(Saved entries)

[Start of Attachment]

lemma remove?_append_not_mem (p : List Int) : ∀ (l : List Int) (v : Int), v ∉ p →
    PySem.List.remove? (p ++ l) v = (PySem.List.remove? l v).map (p ++ ·) := by
  induction p with
  | nil => intro l v _; simp [Option.map_id']
  | cons q p' ih =>
    intro l v hv
    have hq : q ≠ v := by rintro rfl; exact hv (by simp)
    rw [List.cons_append, PySem.List.remove?_cons_of_ne (p' ++ l) hq,
      ih l v (fun h => hv (by simp [h]))]
    rw [Option.map_map]
    rfl
lemma len_mod3 (L : Nat) : (PySem.Int.mod (L : Int) 3 = 0) ↔ L % 3 = 0 := by
  rw [PySem.Int.mod_eq_emod_of_pos (by omega)]
  omega

lemma alt_eq (x : List Int) : judge_continue_alt x =
    if x.length % 3 = 0 then goLoop (rleF x) else false := by
  unfold judge_continue_alt
  rw [rle_eq_rleF]
  by_cases h : x.length % 3 = 0
  · rw [if_pos h, if_neg (by simp; omega)]
  · rw [if_neg h, if_pos (by simp; omega)]

lemma rleF_head_mem (ws : List Int) : ∀ q ∈ (rleF ws).head?, q.1 ∈ ws := by
  cases ws with
  | nil => simp [rleF]
  | cons w ws2 =>
    obtain ⟨c2, r, hr⟩ := rleAux_head ws2 w 1
    simp only [rleF, hr, List.head?_cons, Option.mem_some_iff]
    rintro q rfl
    simp

lemma goLoop_run (v c d e : Int) (r : List (Int × Int))
    (hc : PySem.Int.mod c 3 ≠ 0) (hd : PySem.Int.mod c 3 ≤ d) (he : PySem.Int.mod c 3 ≤ e) :
    goLoop ((v, c) :: (v + 1, d) :: (v + 2, e) :: r)
      = goLoop ((v + 1, d - PySem.Int.mod c 3) :: (v + 2, e - PySem.Int.mod c 3) :: r) := by
  have hdvd : ¬ (3 ∣ c) := fun h => hc ((PySem.Int.mod_eq_zero_iff_dvd c 3).2 h)
  have hme : PySem.Int.mod c 3 = c % 3 := PySem.Int.mod_eq_emod_of_pos (by omega)
  rw [hme] at hd he ⊢
  simp [goLoop, hdvd, not_lt.2 hd, not_lt.2 he]

lemma pyGet012 (p1 p2 p3 : Int) (rest : List Int) :
    PySem.List.pyGet? (p1 :: p2 :: p3 :: rest) 0 = some p1 ∧
    PySem.List.pyGet? (p1 :: p2 :: p3 :: rest) 1 = some p2 ∧
    PySem.List.pyGet? (p1 :: p2 :: p3 :: rest) 2 = some p3 := by
  refine ⟨PySem.List.pyGet?_zero_cons _ _, ?_, ?_⟩
  · simpa using PySem.List.pyGet?_ofNat (p1 :: p2 :: p3 :: rest) 1 (by simp)
  · simpa using PySem.List.pyGet?_ofNat (p1 :: p2 :: p3 :: rest) 2 (by simp)


lemma judgeA_nil (fuel : Nat) : judgeA fuel [] = true := by
  cases fuel <;> rfl

lemma alt_nil : judge_continue_alt [] = true := by
  rw [alt_eq]
  simp [rleF, goLoop]
-- pv_equiv track=rewrite | github.com/lvalentine6/algorithm_python | programmers/lv3/132266.py | solution
-- ===== SOURCE A (Python) =====
-- from collections import deque
--
-- def solution(n, roads, sources, destination):
--     answer = []
--
--     lst = [[] for _ in range(n)]
--     result = [-1 for _ in range(n)]
--
--     for r in roads:
--         lst[r[0] - 1].append(r[1] - 1)
--         lst[r[1] - 1].append(r[0] - 1)
--
--     queue = deque()
--     queue.append(destination - 1)
--     result[destination - 1] = 0
--
--     while queue:
--         position = queue.popleft()
--
--         route = lst[position]
--
--         for i in route:
--             if result[i] == -1:
--                 queue.append(i)
--                 result[i] = result[position] + 1
--
--     for s in sources:
--         answer.append(result[s - 1])
--
--     return answer
-- ===== SOURCE B (Python) =====
-- def solution(n, roads, sources, destination):
--     # fixpoint (Jacobi) relaxation instead of a BFS queue: repeatedly recompute the whole
--     # distance array from the previous one until it stops changing
--     adj = [[] for _ in range(n)]
--     for r in roads:
--         adj[r[0] - 1].append(r[1] - 1)
--         adj[r[1] - 1].append(r[0] - 1)
--
--     dist = [-1] * n
--     dist[destination - 1] = 0
--
--     while True:
--         new = []
--         for v in range(n):
--             if dist[v] != -1:
--                 new.append(dist[v])
--             else:
--                 best = -1
--                 for u in adj[v]:
--                     if dist[u] != -1 and (best == -1 or dist[u] < best):
--                         best = dist[u]
--                 new.append(best + 1 if best != -1 else -1)
--         if new == dist:
--             break
--         dist = new
--     return [dist[s - 1] for s in sources]
-- ===== Notes on version B (the rewrite author's own statement) =====
-- stated objective: alternative
-- what changed: Replaces the deque-driven BFS (popping one node at a time, assigning result[parent]+1) with Jacobi fixpoint relaxation: the whole distance array is repeatedly recomputed from the previous one (each unset node takes min set-neighbour distance + 1) until it stops changing; no queue or frontier is kept.
import Mathlib
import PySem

[End of Attachment]

__DESCRIPTION OF THE TASK__. Check every line above for the string "else" and copy those that have it.

__RESULT__.
    if x.length % 3 = 0 then goLoop (rleF x) else false := by
--             else:
--                 new.append(best + 1 if best != -1 else -1)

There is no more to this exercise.